A easier way has updated in the end of the question.
What I have
I have a user-user correlation matrix called matrixcorr_of_user like the one below:
userId 316 320 359 370 910
userId
316 1.000000 0.202133 0.208618 0.176050 0.174035
320 0.202133 1.000000 0.242837 0.019035 0.031737
359 0.208618 0.242837 1.000000 0.357620 0.175914
370 0.176050 0.019035 0.357620 1.000000 0.317371
910 0.174035 0.031737 0.175914 0.317371 1.000000
What I want
For every user, I just want to keep the 2 other users that are the most similar to him (the highest correlation values per row after excluding the elements of the diagonal). Like so:
Out[40]:
userId 316 320 359 370 910
corr_user
316 NaN 0.202133 0.208618 NaN NaN
320 0.202133 NaN 0.242837 NaN NaN
359 NaN 0.242837 NaN 0.357620 NaN
370 NaN NaN 0.357620 NaN 0.317371
910 NaN NaN 0.175914 0.317371 NaN
I know how to achieve it, but the way I came up with is too complicated. Could anyone provide a better idea?
What I have tried
I first melt the matrix:
melted_corr = corr_of_user.reset_index().melt(id_vars ="userId",var_name="corr_user")
melted_corr.head()
Out[23]:
userId corr_user value
0 316 316 1.000000
1 320 316 0.202133
2 359 316 0.208618
3 370 316 0.176050
4 910 316 0.174035
filter it row by row:
get_secend_third = lambda x : x.sort_values(ascending =False).iloc[1:3]

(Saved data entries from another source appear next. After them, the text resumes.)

-- pv_equiv track=rewrite | github.com/ampiiere/comp4321-prjt | mysite/searchengine/scripts/tools/porter.py | count_m
-- ===== SOURCE A (Python) =====
-- def count_m(word):
--     vowel = 'aeiou'
--     structure = []
--     # [C](VC)m[V]
--     for c in word:
--         if c in vowel:
--             if (len(structure) == 0) or (structure[-1] == "c"):
--                 structure.append("v")
--             # if last is also a vowel, skip char
--         else: # not in vowel
--             if (len(structure) == 0) or (structure[-1] == "v"):
--                 structure.append("c")
--             # if last is also a c, skip char
--
--
--     if len(structure) % 2 == 0: # if even
--         m = len(structure)//2 - 1
--     else: # if odd
--         m = len(structure)//2
--
--     return (structure, m)
-- ===== SOURCE B (Python) =====
-- def count_m(word):
--     # Reconstruct the structure arithmetically: count class transitions, then
--     # tile the alternating pattern from the first class; no run collapse.
--     if not word:
--         return ([], -1)
--     vow = [c in 'aeiou' for c in word]
--     L = 1 + sum(a != b for a, b in zip(vow, vow[1:]))
--     first = 'v' if vow[0] else 'c'
--     other = 'c' if vow[0] else 'v'
--     structure = [first, other] * (L // 2) + [first] * (L % 2)
--     return (structure, (L - 1) // 2)
-- ===== Notes on version B (the rewrite author's own statement) =====
-- stated objective: alternative
-- what changed: Instead of scanning and collapsing runs into an accumulator, B counts the adjacent class transitions arithmetically and reconstructs the structure list by tiling the alternating pattern [first,other] from its computed length, with m as the closed form (L-1)//2.
import Mathlib
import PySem

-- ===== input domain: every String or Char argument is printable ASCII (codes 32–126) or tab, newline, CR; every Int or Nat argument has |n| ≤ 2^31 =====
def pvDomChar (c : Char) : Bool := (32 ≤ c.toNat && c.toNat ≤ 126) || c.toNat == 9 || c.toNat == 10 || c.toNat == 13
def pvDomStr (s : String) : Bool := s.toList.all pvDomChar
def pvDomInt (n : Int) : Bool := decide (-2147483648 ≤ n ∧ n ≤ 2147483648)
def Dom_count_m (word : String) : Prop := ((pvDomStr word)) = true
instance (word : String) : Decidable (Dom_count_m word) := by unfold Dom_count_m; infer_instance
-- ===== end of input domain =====

-- B rebuilds the structure arithmetically (transition count + alternating tiling) instead of A's run-collapsing accumulator; same return value for every word.

-- ===== PORT A =====
-- one loop step of A: append "v"/"c" depending on the last element of structure
def count_m_step (st : List String) (c : Char) : List String :=
  if "aeiou".toList.contains c then
    (if st.length = 0 ∨ PySem.List.pyGet? st (-1) = some "c" then st ++ ["v"] else st)
  else
    (if st.length = 0 ∨ PySem.List.pyGet? st (-1) = some "v" then st ++ ["c"] else st)

def count_m (word : String) : List String × Int :=
  let st := word.toList.foldl count_m_step []
  let m : Int :=
    if (st.length : Int) % 2 = 0 then (st.length : Int) / 2 - 1
    else (st.length : Int) / 2
  (st, m)

-- ===== PORT B =====
def count_m_alt (word : String) : List String × Int :=
  match word.toList with
  | [] => ([], -1)                                           -- if not word
  | c :: cs =>
      let vow := (c :: cs).map (fun ch => "aeiou".toList.contains ch)   -- [c in 'aeiou' for c in word]
      let L : Nat := 1 + (vow.zip vow.tail).countP (fun p => !(p.1 == p.2))  -- 1 + sum(a != b for a,b in zip(vow, vow[1:]))
      let first := if "aeiou".toList.contains c then "v" else "c"
      let other := if "aeiou".toList.contains c then "c" else "v"
      let st := (List.replicate (L / 2) [first, other]).flatten ++ List.replicate (L % 2) first  -- [first,other]*(L//2)+[first]*(L%2)
      (st, PySem.Int.floordiv ((L : Int) - 1) 2)

-- ===== PRECONDITION & SPEC =====
def Spec_count_m (word : String) (out : List String × Int) : Prop := out = count_m_alt word
instance (word : String) (out : List String × Int) : Decidable (Spec_count_m word out) := by unfold Spec_count_m; infer_instance

-- ===== CLAIM (what is proved, stated in full; the proofs are below) =====
def Claim_equal_count_m : Prop := ∀ (word : String), Dom_count_m word → Spec_count_m word (count_m word)

-- ===== LEMMAS AND PROOFS =====

-- proof-side helpers: class of a Bool, number of adjacent transitions, alternating list
def pvCls (b : Bool) : String := if b then "v" else "c"

def pvChanges : List Bool → Nat
  | [] => 0
  | [_] => 0
  | x :: y :: r => (if x = y then 0 else 1) + pvChanges (y :: r)

def pvAlt : Bool → Nat → List String
  | _, 0 => []
  | x, n + 1 => pvCls x :: pvAlt (!x) n

lemma pvAlt_one_add (x : Bool) (n : Nat) : pvAlt x (1 + n) = pvCls x :: pvAlt (!x) n := by
  rw [Nat.add_comm]; rfl

-- A's fold, once the accumulator ends in class x, appends the alternating tail
lemma count_m_fold_eq (cs : List Char) : ∀ (pre : List String) (x : Bool),
    List.foldl count_m_step (pre ++ [pvCls x]) cs
      = pre ++ pvAlt x (1 + pvChanges (x :: cs.map (fun ch => "aeiou".toList.contains ch))) := by
  induction cs with
  | nil => intro pre x; cases x <;> simp [pvChanges, pvAlt]
  | cons c cs ih =>
    intro pre x
    by_cases hv : "aeiou".toList.contains c = true
    · cases x
      · have h1 : count_m_step (pre ++ [pvCls false]) c = (pre ++ [pvCls false]) ++ [pvCls true] := by
          unfold count_m_step pvCls
          rw [if_pos hv]
          simp [PySem.List.pyGet?_neg_one_append_singleton]
        simp only [List.foldl_cons, h1, List.map_cons, hv]
        rw [ih (pre ++ [pvCls false]) true]
        simp [pvChanges, pvAlt_one_add, pvCls]
      · have h1 : count_m_step (pre ++ [pvCls true]) c = pre ++ [pvCls true] := by
          unfold count_m_step pvCls
          rw [if_pos hv]
          simp [PySem.List.pyGet?_neg_one_append_singleton]
        simp only [List.foldl_cons, h1, List.map_cons, hv]
        rw [ih pre true]
        simp [pvChanges]
    · cases x
      · have h1 : count_m_step (pre ++ [pvCls false]) c = pre ++ [pvCls false] := by
          unfold count_m_step pvCls
          rw [if_neg hv]
          simp [PySem.List.pyGet?_neg_one_append_singleton]
        simp only [List.foldl_cons, h1, List.map_cons, hv]
        rw [ih pre false]
        simp [pvChanges]
      · have h1 : count_m_step (pre ++ [pvCls true]) c = (pre ++ [pvCls true]) ++ [pvCls false] := by
          unfold count_m_step pvCls
          rw [if_neg hv]
          simp [PySem.List.pyGet?_neg_one_append_singleton]
        simp only [List.foldl_cons, h1, List.map_cons, hv]
        rw [ih (pre ++ [pvCls true]) false]
        simp [pvChanges, pvAlt_one_add, pvCls]

-- A's whole structure, for a nonempty word, is the alternating list
lemma count_m_structure_eq (c : Char) (cs : List Char) :
    List.foldl count_m_step [] (c :: cs)
      = pvAlt ("aeiou".toList.contains c)
          (1 + pvChanges ((c :: cs).map (fun ch => "aeiou".toList.contains ch))) := by
  by_cases hv : "aeiou".toList.contains c = true
  · have h1 : count_m_step [] c = [] ++ [pvCls true] := by
      unfold count_m_step pvCls
      rw [if_pos hv]
      simp [PySem.List.pyGet?]
    simp only [List.foldl_cons, h1, List.map_cons, hv]
    exact count_m_fold_eq cs [] true
  · have hv' : "aeiou".toList.contains c = false := eq_false_of_ne_true hv
    have h1 : count_m_step [] c = [] ++ [pvCls false] := by
      unfold count_m_step pvCls
      rw [if_neg hv]
      simp [PySem.List.pyGet?]
    simp only [List.foldl_cons, h1, List.map_cons, hv']
    exact count_m_fold_eq cs [] false

-- B's zip-count equals the transition count
lemma count_m_zip_changes : ∀ (bs : List Bool) (x : Bool),
    ((x :: bs).zip bs).countP (fun p => !(p.1 == p.2)) = pvChanges (x :: bs) := by
  intro bs
  induction bs with
  | nil => intro x; simp [pvChanges]
  | cons y r ih =>
    intro x
    simp only [List.zip_cons_cons, List.countP_cons]
    rw [ih y]
    by_cases h : x = y <;> simp [pvChanges, h] <;> omega

-- B's tiling equals the alternating list
lemma count_m_tile_eq : ∀ (n : Nat) (x : Bool),
    (List.replicate (n / 2) [pvCls x, pvCls (!x)]).flatten
        ++ List.replicate (n % 2) (pvCls x) = pvAlt x n := by
  intro n
  induction n using Nat.strong_induction_on with
  | _ n ih =>
    match n with
    | 0 => intro x; simp [pvAlt]
    | 1 => intro x; simp [pvAlt]
    | (m + 2) =>
      intro x
      have h2 : (m + 2) / 2 = m / 2 + 1 := by omega
      have h3 : (m + 2) % 2 = m % 2 := by omega
      rw [h2, h3, List.replicate_succ, List.flatten_cons]
      have := ih m (by omega) x
      simp only [pvAlt, Bool.not_not]
      simpa [List.append_assoc] using congrArg (fun l => pvCls x :: pvCls (!x) :: l) this

lemma pvAlt_length (n : Nat) : ∀ x, (pvAlt x n).length = n := by
  induction n with
  | zero => intro x; simp [pvAlt]
  | succ m ih => intro x; simp [pvAlt, ih]

-- the parity case split on m equals the closed form (L-1)//2
lemma count_m_m_eq (n : Nat) :
    (if (n : Int) % 2 = 0 then (n : Int) / 2 - 1 else (n : Int) / 2)
      = PySem.Int.floordiv ((n : Int) - 1) 2 := by
  rw [PySem.Int.floordiv_eq_ediv_of_pos (by omega)]
  split_ifs with h <;> omega

-- ===== VERDICT (by name: the statement is the Claim_ definition above) =====
theorem count_m_spec : Claim_equal_count_m := by
  intro word _
  unfold Spec_count_m count_m count_m_alt
  cases h : word.toList with
  | nil => simp
  | cons c cs =>
    dsimp only
    rw [count_m_structure_eq c cs]
    simp only [List.map_cons, List.tail_cons, count_m_zip_changes]
    cases hcv : "aeiou".toList.contains c
    · simp only [Bool.false_eq_true, if_false]
      refine Prod.ext ?_ ?_
      · have ht := count_m_tile_eq
          (1 + pvChanges (false :: cs.map (fun ch => "aeiou".toList.contains ch))) false
        simp only [pvCls, Bool.not_false, if_pos, Bool.false_eq_true, if_false] at ht
        exact ht.symm
      · rw [pvAlt_length]
        exact count_m_m_eq _
    · simp only [if_pos]
      refine Prod.ext ?_ ?_
      · have ht := count_m_tile_eq
          (1 + pvChanges (true :: cs.map (fun ch => "aeiou".toList.contains ch))) true
        simp only [pvCls, Bool.not_true, if_pos, Bool.false_eq_true, if_false] at ht
        exact ht.symm
      · rw [pvAlt_length]
        exact count_m_m_eq _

filted= melted_corr.set_index("userId").groupby("corr_user")["value"].apply(get_secend_third)
filted
Out[39]:
corr_user userId
316 359 0.208618
320 0.202133
320 359 0.242837
316 0.202133
359 370 0.357620
320 0.242837
370 359 0.357620
910 0.317371
910 370 0.317371
359 0.175914
and finally reshape it:
filted.reset_index().pivot_table("value","corr_user","userId")
Out[40]:
userId 316 320 359 370 910
corr_user
316 NaN 0.202133 0.208618 NaN NaN
320 0.202133 NaN 0.242837 NaN NaN
359 NaN 0.242837 NaN 0.357620 NaN
370 NaN NaN 0.357620 NaN 0.317371
910 NaN NaN 0.175914 0.317371 NaN
Updated:
I came up with a easier way to do this after saw the answer of @John Zwinck
Let's say there is a new matrix df with some dupicated value and NaN
userId 316 320 359 370 910
userId
316 1.0 0.500000 0.500000 0.500000 NaN
320 0.5 1.000000 0.242837 0.019035 0.031737
359 0.5 0.242837 1.000000 0.357620 0.175914
370 0.5 0.019035 0.357620 1.000000 0.317371
910 NaN 0.031737 0.175914 0.317371 1.000000
At first I get the rank of each row.
rank = df.rank(1, ascending=False, method="first")
Then I use df.isin() to get the mask that I want.
mask = rank.isin(list(range(2,4)))
Finally
df.where(mask)
Then I get want I want.
userId 316 320 359 370 910
userId
316 NaN 0.5 0.500000 NaN NaN
320 0.5 NaN 0.242837 NaN NaN
359 0.5 NaN NaN 0.357620 NaN
370 0.5 NaN 0.357620 NaN NaN
910 NaN NaN 0.175914 0.317371 NaN
row.sort_values(ascending = False)[1:3] for row in df.numpyshould be acceptable.